***** SOURCE INFORMATION

-- pv_equiv track=rewrite | github.com/FPlatz95/HelloPython | todo.py | show_todos
-- ===== SOURCE A (Python) =====
-- def capitalize(todo):
--     todo['level'] = todo['level'].upper()
--     return todo
--
-- def show_todos(todos):
--         output = ("Item     Title       "
--                   "Description          Level\n")
--         important = [capitalize(todo) for todo in todos
--                     if todo['level'].lower() == 'important']
--         unimportant = [capitalize(todo) for todo in todos
--                     if todo['level'].lower() == 'unimportant']
--         medium = [capitalize(todo) for todo in todos
--                     if todo['level'].lower() == 'medium']
--         sorted_todos = (important +
--                         medium +
--                         unimportant)
--
--         for index, todo in enumerate(sorted_todos):
--             line = str(index+1).ljust(8)
--             for key, length in [('title', 16),
--                                 ('description', 24),
--                                 ('level', 16)]:
--                 line += str(todo[key]).ljust(length)
--             output += line + "\n"
--         return output
-- ===== SOURCE B (Python) =====
-- def show_todos(todos):
--     # One pass over todos: partition into the three priority buckets (uppercasing
--     # each kept todo's 'level' in place, like A), then format with a single join.
--     imp, med, unimp = [], [], []
--     for todo in todos:
--         lvl = todo['level'].lower()
--         if lvl == 'important':
--             todo['level'] = todo['level'].upper()
--             imp.append(todo)
--         elif lvl == 'medium':
--             todo['level'] = todo['level'].upper()
--             med.append(todo)
--         elif lvl == 'unimportant':
--             todo['level'] = todo['level'].upper()
--             unimp.append(todo)
--     lines = ["Item     Title       Description          Level\n"]
--     for i, todo in enumerate(imp + med + unimp):
--         lines.append(str(i + 1).ljust(8)
--                      + todo['title'].ljust(16)
--                      + todo['description'].ljust(24)
--                      + todo['level'].ljust(16) + "\n")
--     return "".join(lines)
-- ===== Notes on version B (the rewrite author's own statement) =====
-- stated objective: simpler
-- what changed: B replaces A's three separate filter scans and incremental string concatenation with a single partition pass into three buckets plus one join over a list of pre-built lines; both mutate the kept dicts' 'level' in place identically.
import Mathlib
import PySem

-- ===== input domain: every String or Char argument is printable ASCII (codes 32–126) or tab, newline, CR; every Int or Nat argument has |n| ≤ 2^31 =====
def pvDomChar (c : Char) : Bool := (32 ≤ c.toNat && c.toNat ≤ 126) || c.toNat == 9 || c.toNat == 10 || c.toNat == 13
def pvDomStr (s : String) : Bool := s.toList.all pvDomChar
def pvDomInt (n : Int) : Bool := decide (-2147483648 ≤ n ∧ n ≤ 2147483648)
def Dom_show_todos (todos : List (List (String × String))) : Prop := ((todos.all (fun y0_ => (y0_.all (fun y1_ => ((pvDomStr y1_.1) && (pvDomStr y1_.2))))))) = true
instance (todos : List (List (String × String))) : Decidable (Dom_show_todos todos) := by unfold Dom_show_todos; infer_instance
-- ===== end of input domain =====

-- B replaces A's three filter scans + incremental string concatenation by a single
-- partition pass into three buckets plus one join of pre-built lines (objective: simpler).
-- Both A and B mutate the kept dicts' 'level' key in place identically (uppercased);
-- the theorems below are about the RETURN value. The ports model the mutation purely:
-- the filter conditions read level.lower(), which the .upper() mutation cannot change,
-- so filtering the original dicts and mapping the 'level'-uppercasing afterwards is
-- exact Python behaviour here.

-- str.ljust(w): pad on the right with spaces to width w (exact; shared string helper)
def pvLjust (cs : List Char) (w : Nat) : List Char := cs ++ List.replicate (w - cs.length) ' '
def pvHeader : List Char := "Item     Title       Description          Level\n".toList

-- ===== PORT A =====
-- capitalize(todo): todo['level'] = todo['level'].upper()
def pvCapitalize (t : PySem.Dict String String) : PySem.Dict String String :=
  t.insert "level" (PySem.Str.upper (t.getD "level" ""))

def show_todos (todos : List (List (String × String))) : String :=
  let ds := todos.map (fun t => PySem.Dict.ofList t)
  let important := (ds.filter (fun t => PySem.Str.lower (t.getD "level" "") == "important")).map pvCapitalize
  let unimportant := (ds.filter (fun t => PySem.Str.lower (t.getD "level" "") == "unimportant")).map pvCapitalize
  let medium := (ds.filter (fun t => PySem.Str.lower (t.getD "level" "") == "medium")).map pvCapitalize
  let sorted_todos := important ++ medium ++ unimportant
  String.ofList ((PySem.List.enumerate sorted_todos 0).foldl
    (fun output p =>
      let line := [("title", (16 : Nat)), ("description", 24), ("level", 16)].foldl
        (fun line kl => line ++ pvLjust ((p.2.getD kl.1 "").toList) kl.2)
        (pvLjust (PySem.Int.toChars (p.1 + 1)) 8)
      output ++ (line ++ ['\n'])) pvHeader)

-- ===== PORT B =====
-- one loop iteration of Source B's partition pass (elif chain)
def pvAltStep (acc : List (PySem.Dict String String) × List (PySem.Dict String String) × List (PySem.Dict String String))
    (t : PySem.Dict String String) :
    List (PySem.Dict String String) × List (PySem.Dict String String) × List (PySem.Dict String String) :=
  let lvl := PySem.Str.lower (t.getD "level" "")
  if lvl == "important" then (acc.1 ++ [t.insert "level" (PySem.Str.upper (t.getD "level" ""))], acc.2.1, acc.2.2)
  else if lvl == "medium" then (acc.1, acc.2.1 ++ [t.insert "level" (PySem.Str.upper (t.getD "level" ""))], acc.2.2)
  else if lvl == "unimportant" then (acc.1, acc.2.1, acc.2.2 ++ [t.insert "level" (PySem.Str.upper (t.getD "level" ""))])
  else acc

-- one formatted line of Source B's second loop (ljust-concatenation incl. trailing newline)
def pvAltLine (i : Int) (t : PySem.Dict String String) : List Char :=
  pvLjust (PySem.Int.toChars (i + 1)) 8 ++
    (pvLjust ((t.getD "title" "").toList) 16 ++
      (pvLjust ((t.getD "description" "").toList) 24 ++
        (pvLjust ((t.getD "level" "").toList) 16 ++ ['\n'])))

def show_todos_alt (todos : List (List (String × String))) : String :=
  let ds := todos.map (fun t => PySem.Dict.ofList t)
  let acc := ds.foldl pvAltStep ([], [], [])
  -- "".join(lines) over code-point lists is List.flatten (exact)
  String.ofList ((pvHeader :: (PySem.List.enumerate (acc.1 ++ acc.2.1 ++ acc.2.2) 0).map
    (fun p => pvAltLine p.1 p.2)).flatten)

-- ===== PRECONDITION & SPEC =====
-- Pre_ excludes exactly the inputs where the Python A raises KeyError: a todo without
-- a 'level' key, or a todo of one of the three levels missing 'title' or 'description'.
def Pre_show_todos (todos : List (List (String × String))) : Prop :=
  ∀ t ∈ todos, (PySem.Dict.ofList t).contains "level" = true ∧
    (PySem.Str.lower ((PySem.Dict.ofList t).getD "level" "") ∈ (["important", "medium", "unimportant"] : List String) →
      (PySem.Dict.ofList t).contains "title" = true ∧ (PySem.Dict.ofList t).contains "description" = true)
instance (todos : List (List (String × String))) : Decidable (Pre_show_todos todos) := by unfold Pre_show_todos; infer_instance

def pvWitness_show_todos : (List (List (String × String))) :=
  [[("level", "important"), ("title", "a"), ("description", "b")], [("level", "x")]]

def Spec_show_todos (todos : List (List (String × String))) (out : String) : Prop := out = show_todos_alt todos
instance (todos : List (List (String × String))) (out : String) : Decidable (Spec_show_todos todos out) := by unfold Spec_show_todos; infer_instance

-- ===== CLAIM (what is proved, stated in full; the proofs are below) =====
def Claim_equal_show_todos : Prop := ∀ (todos : List (List (String × String))), Dom_show_todos todos → Pre_show_todos todos → Spec_show_todos todos (show_todos todos)

-- ===== LEMMAS AND PROOFS =====

-- the three groups as A computes them
def pvImp (ds : List (PySem.Dict String String)) : List (PySem.Dict String String) :=
  (ds.filter (fun t => PySem.Str.lower (t.getD "level" "") == "important")).map pvCapitalize
def pvMed (ds : List (PySem.Dict String String)) : List (PySem.Dict String String) :=
  (ds.filter (fun t => PySem.Str.lower (t.getD "level" "") == "medium")).map pvCapitalize
def pvUni (ds : List (PySem.Dict String String)) : List (PySem.Dict String String) :=
  (ds.filter (fun t => PySem.Str.lower (t.getD "level" "") == "unimportant")).map pvCapitalize

-- B's single partition pass produces exactly A's three filtered-and-capitalized groups
theorem pvPartition (ds : List (PySem.Dict String String))
    (a b c : List (PySem.Dict String String)) :
    ds.foldl pvAltStep (a, b, c) = (a ++ pvImp ds, b ++ pvMed ds, c ++ pvUni ds) := by
  induction ds generalizing a b c with
  | nil => simp [pvImp, pvMed, pvUni]
  | cons t ds ih =>
    simp only [List.foldl_cons, pvAltStep, pvImp, pvMed, pvUni, List.filter_cons]
    by_cases h1 : PySem.Str.lower (t.getD "level" "") = "important"
    · simp [h1, ih, pvImp, pvMed, pvUni, pvCapitalize]
    · by_cases h2 : PySem.Str.lower (t.getD "level" "") = "medium"
      · simp [h2, ih, pvImp, pvMed, pvUni, pvCapitalize]
      · by_cases h3 : PySem.Str.lower (t.getD "level" "") = "unimportant"
        · simp [h3, ih, pvImp, pvMed, pvUni, pvCapitalize]
        · simp [h1, h2, h3, ih, pvImp, pvMed, pvUni]

-- A's formatting loop (accumulating string) equals B's flatten of per-line strings
theorem pvFmt (l : List (Int × PySem.Dict String String)) (init : List Char) :
    l.foldl (fun output p =>
      let line := [("title", (16 : Nat)), ("description", 24), ("level", 16)].foldl
        (fun line kl => line ++ pvLjust ((p.2.getD kl.1 "").toList) kl.2)
        (pvLjust (PySem.Int.toChars (p.1 + 1)) 8)
      output ++ (line ++ ['\n'])) init
    = init ++ (l.map (fun p => pvAltLine p.1 p.2)).flatten := by
  induction l generalizing init with
  | nil => simp
  | cons p l ih =>
    simp only [List.foldl_cons, List.map_cons, List.flatten_cons]
    simp [pvAltLine, List.foldl, List.append_assoc]

theorem pvPortsEq (todos : List (List (String × String))) :
    show_todos todos = show_todos_alt todos := by
  simp only [show_todos, show_todos_alt]
  rw [pvPartition]
  simp only [List.nil_append]
  rw [pvFmt]
  simp [pvImp, pvMed, pvUni]

-- ===== VERDICT (by name: the statement is the Claim_ definition above) =====
theorem show_todos_spec : Claim_equal_show_todos := by
  intro todos _ _
  unfold Spec_show_todos
  exact pvPortsEq todos
theorem pvMem_vals_of_get? (graph : List (String × List String)) (last : String)
    (ns : List String) (h : PySem.Dict.get? (PySem.Dict.mk graph) last = some ns) :
    ∀ item ∈ ns, item ∈ pvVals graph := by
  induction graph with
  | nil => simp [PySem.Dict.get?] at h
  | cons pr rest ih =>
    obtain ⟨k, v⟩ := pr
    rw [PySem.Dict.get?_mk_cons] at h
    by_cases hk : (k == last) = true
    · rw [if_pos hk] at h
      obtain rfl : v = ns := by simpa using h
      intro x hx
      simp [pvVals, hx]
    · rw [if_neg hk] at h
      intro x hx
      have := ih h x hx
      simp only [pvVals, List.map_cons, List.flatten_cons, List.mem_append]
      exact Or.inr (by simpa [pvVals] using this)

-- ===== PORT A =====
def find_three_deep_sets (path : List String) (graph : List (String × List String)) (depth : Int) (checked_nodes : List String) : List (List String) :=
  if depth == 3 then [path]
  else
    match PySem.List.pyGet? path (-1) with
    | none => []  -- Python raises IndexError here (empty path); excluded by Pre_
    | some last =>
      if checked_nodes.contains last then []
      else
        match hns : PySem.Dict.get? (PySem.Dict.mk graph) last with
        | none => []  -- Python raises KeyError here; excluded by Pre_
        | some ns =>
          ns.attach.foldl
            (fun res item =>
              if _h : ¬ path.contains item.1 = true ∧ ¬ checked_nodes.contains item.1 = true then
                res ++ find_three_deep_sets (path ++ [item.1]) graph (depth + 1) checked_nodes
              else res) []
termination_by pvM graph path
decreasing_by
  exact pvM_lt graph path item.1 (pvMem_vals_of_get? graph last ns hns item.1 item.2)
    (by simpa using _h.1)

-- ===== PORT B =====
-- one level of Source B's comprehension: all one-step extensions of a single frontier path
def pvLevel (graph : List (String × List String)) (checked_nodes : List String)
    (p : List String) : List (List String) :=
  match p.getLast? with
  | none => []  -- p[-1] raises IndexError in Python; excluded by Pre_
  | some last =>
    if last ∈ checked_nodes then []
    else
      match graph.find? (fun pr => pr.1 == last) with
      | none => []  -- graph[p[-1]] raises KeyError in Python; excluded by Pre_
      | some pr =>
        (pr.2.filter (fun item => decide (item ∉ p ∧ item ∉ checked_nodes))).map
          (fun item => p ++ [item])

theorem pvLevel_lt (graph : List (String × List String)) (checked_nodes : List String)
    (p q : List String) (hq : q ∈ pvLevel graph checked_nodes p) :
    pvM graph q < pvM graph p := by
  unfold pvLevel at hq
  rcases h1 : p.getLast? with _ | last
  · rw [h1] at hq; simp at hq
  · rw [h1] at hq
    dsimp only at hq
    by_cases hc : last ∈ checked_nodes
    · rw [if_pos hc] at hq; simp at hq
    · rw [if_neg hc] at hq
      rcases h2 : graph.find? (fun pr => pr.1 == last) with _ | pr
      · rw [h2] at hq; simp at hq
      · rw [h2] at hq
        obtain ⟨item, hitem, rfl⟩ := List.mem_map.mp hq
        have hmem : item ∈ pr.2 := List.mem_of_mem_filter hitem
        have hpred := List.of_mem_filter hitem
        have hnp : item ∉ p := by
          by_contra hcon
          simp [hcon] at hpred
        have hprg : pr ∈ graph := List.mem_of_find?_eq_some h2
        have hv : item ∈ pvVals graph := by
          unfold pvVals
          exact List.mem_flatten.mpr ⟨pr.2, List.mem_map_of_mem hprg, hmem⟩
        exact pvM_lt graph p item hv (by simpa using hnp)

theorem pvLe_foldr_max (l : List Nat) (a : Nat) (h : a ∈ l) : a ≤ l.foldr max 0 := by
  induction l with
  | nil => cases h
  | cons x xs ih =>
    rcases List.mem_cons.mp h with rfl | h
    · exact le_max_left _ _
    · exact le_trans (ih h) (le_max_right _ _)

theorem pvFoldr_max_lt (l : List Nat) (m : Nat) (hm : 0 < m) (h : ∀ a ∈ l, a < m) :
    l.foldr max 0 < m := by
  induction l with
  | nil => simpa using hm
  | cons x xs ih =>
    exact max_lt (h x (List.mem_cons_self)) (ih (fun a ha => h a (List.mem_cons_of_mem _ ha)))

def pvF (graph : List (String × List String)) (frontier : List (List String)) : Nat :=
  if frontier.isEmpty then 0 else (frontier.map (pvM graph)).foldr max 0 + 1

theorem pvF_lt (graph : List (String × List String)) (checked_nodes : List String)
    (frontier : List (List String)) (hne : frontier.isEmpty = false) :
    pvF graph (frontier.flatMap (pvLevel graph checked_nodes)) < pvF graph frontier := by
  have hall : ∀ q ∈ frontier.flatMap (pvLevel graph checked_nodes),
      pvM graph q < (frontier.map (pvM graph)).foldr max 0 := by
    intro q hq
    obtain ⟨p, hp, hqp⟩ := List.mem_flatMap.mp hq
    have h1 := pvLevel_lt graph checked_nodes p q hqp
    have h2 : pvM graph p ≤ (frontier.map (pvM graph)).foldr max 0 :=
      pvLe_foldr_max _ _ (List.mem_map_of_mem hp)
    omega
  cases hflat : frontier.flatMap (pvLevel graph checked_nodes) with
  | nil => simp [pvF, hne]
  | cons q qs =>
    have hq0 : pvM graph q < (frontier.map (pvM graph)).foldr max 0 := by
      exact hall q (by rw [hflat]; exact List.mem_cons_self)
    have hMpos : 0 < (frontier.map (pvM graph)).foldr max 0 := by omega
    have hlt := pvFoldr_max_lt ((q :: qs).map (pvM graph)) _ hMpos
      (by
        intro a ha
        obtain ⟨x, hx, rfl⟩ := List.mem_map.mp ha
        exact hall x (by rw [hflat]; exact hx))
    simp only [pvF, hne, hflat]
    simp only [List.isEmpty_cons, if_neg Bool.false_ne_true]
    omega

-- the 'while frontier and depth != 3:' loop of Source B
def pvBFS (graph : List (String × List String)) (checked_nodes : List String)
    (depth : Int) (frontier : List (List String)) : List (List String) :=
  if frontier.isEmpty || depth == 3 then frontier
  else pvBFS graph checked_nodes (depth + 1) (frontier.flatMap (pvLevel graph checked_nodes))
termination_by pvF graph frontier
decreasing_by
  have hne : frontier.isEmpty = false := by
    rename_i hcond
    cases hI : frontier.isEmpty
    · rfl
    · exact absurd (by simp [hI]) hcond
  simpa using pvF_lt graph checked_nodes frontier hne
theorem pv_upperChar_idem (c : Char) :
    PySem.Chars.upperChar (PySem.Chars.upperChar c) = PySem.Chars.upperChar c := by
  by_cases h : PySem.Chars.islower c = true
  · have hb := pv_toNat_of_islower c h
    have h1 : PySem.Chars.upperChar c = Char.ofNat (c.toNat - 32) := by
      unfold PySem.Chars.upperChar; rw [if_pos h]
    have ht : (Char.ofNat (c.toNat - 32)).toNat = c.toNat - 32 := by
      rw [Char.toNat_ofNat, if_pos]; unfold Nat.isValidChar; left; omega
    have hl : PySem.Chars.islower (Char.ofNat (c.toNat - 32)) = false := by
      simp only [PySem.Chars.islower, Char.le_def, UInt32.le_iff_toNat_le,
        Bool.and_eq_false_iff, decide_eq_false_iff_not]
      left
      intro hle
      have h97 : 97 ≤ (Char.ofNat (c.toNat - 32)).toNat := hle
      rw [ht] at h97; omega
    rw [h1]
    unfold PySem.Chars.upperChar
    rw [if_neg (by simp [hl])]
  · have h1 : PySem.Chars.upperChar c = c := by unfold PySem.Chars.upperChar; rw [if_neg h]
    rw [h1, h1]

theorem pv_dropWhile_idem {α : Type} (p : α → Bool) (l : List α) :
    List.dropWhile p (List.dropWhile p l) = List.dropWhile p l := by
  induction l with
  | nil => rfl
  | cons a l ih =>
    by_cases h : p a = true
    · rw [List.dropWhile_cons_of_pos h, ih]
    · rw [List.dropWhile_cons_of_neg (by simp [h]),
        List.dropWhile_cons_of_neg (by simp [h])]

theorem pv_upper_strip_comm (l : List Char) :
    PySem.Chars.strip (PySem.Chars.upper l) = PySem.Chars.upper (PySem.Chars.strip l) := by
  unfold PySem.Chars.strip PySem.Chars.lstrip PySem.Chars.rstrip PySem.Chars.upper
  have hc : (PySem.Chars.isspace ∘ PySem.Chars.upperChar) = PySem.Chars.isspace := by
    funext c; exact pv_isspace_upperChar c
  rw [List.dropWhile_map, hc, ← List.map_reverse, List.dropWhile_map, hc, ← List.map_reverse]

theorem pv_upper_idem (l : List Char) :
    PySem.Chars.upper (PySem.Chars.upper l) = PySem.Chars.upper l := by
  unfold PySem.Chars.upper
  rw [List.map_map]
  exact List.map_congr_left (fun c _ => pv_upperChar_idem c)

theorem pv_head_not_space (p : Char → Bool) (a : Char) (ms : List Char)
    (h : List.dropWhile p (a :: ms) = a :: ms) : p a = false := by
  by_cases hp : p a = true
  · rw [List.dropWhile_cons_of_pos hp] at h
    have h1 := congrArg List.length h
    have h2 := List.length_dropWhile_le p ms
    simp only [List.length_cons] at h1
    omega
  · simpa using hp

**********

_EXERCISE DIRECTIONS:_
Using the entries above, give again exactly the lines from the line holding "simp [pvAltLine, List.foldl, List.append_assoc]" through the line holding "if depth == 3 then [path]". Include both end lines and nothing else.

_OUTPUT OF THE TASK:_
    simp [pvAltLine, List.foldl, List.append_assoc]

theorem pvPortsEq (todos : List (List (String × String))) :
    show_todos todos = show_todos_alt todos := by
  simp only [show_todos, show_todos_alt]
  rw [pvPartition]
  simp only [List.nil_append]
  rw [pvFmt]
  simp [pvImp, pvMed, pvUni]

-- ===== VERDICT (by name: the statement is the Claim_ definition above) =====
theorem show_todos_spec : Claim_equal_show_todos := by
  intro todos _ _
  unfold Spec_show_todos
  exact pvPortsEq todos
theorem pvMem_vals_of_get? (graph : List (String × List String)) (last : String)
    (ns : List String) (h : PySem.Dict.get? (PySem.Dict.mk graph) last = some ns) :
    ∀ item ∈ ns, item ∈ pvVals graph := by
  induction graph with
  | nil => simp [PySem.Dict.get?] at h
  | cons pr rest ih =>
    obtain ⟨k, v⟩ := pr
    rw [PySem.Dict.get?_mk_cons] at h
    by_cases hk : (k == last) = true
    · rw [if_pos hk] at h
      obtain rfl : v = ns := by simpa using h
      intro x hx
      simp [pvVals, hx]
    · rw [if_neg hk] at h
      intro x hx
      have := ih h x hx
      simp only [pvVals, List.map_cons, List.flatten_cons, List.mem_append]
      exact Or.inr (by simpa [pvVals] using this)

-- ===== PORT A =====
def find_three_deep_sets (path : List String) (graph : List (String × List String)) (depth : Int) (checked_nodes : List String) : List (List String) :=
  if depth == 3 then [path]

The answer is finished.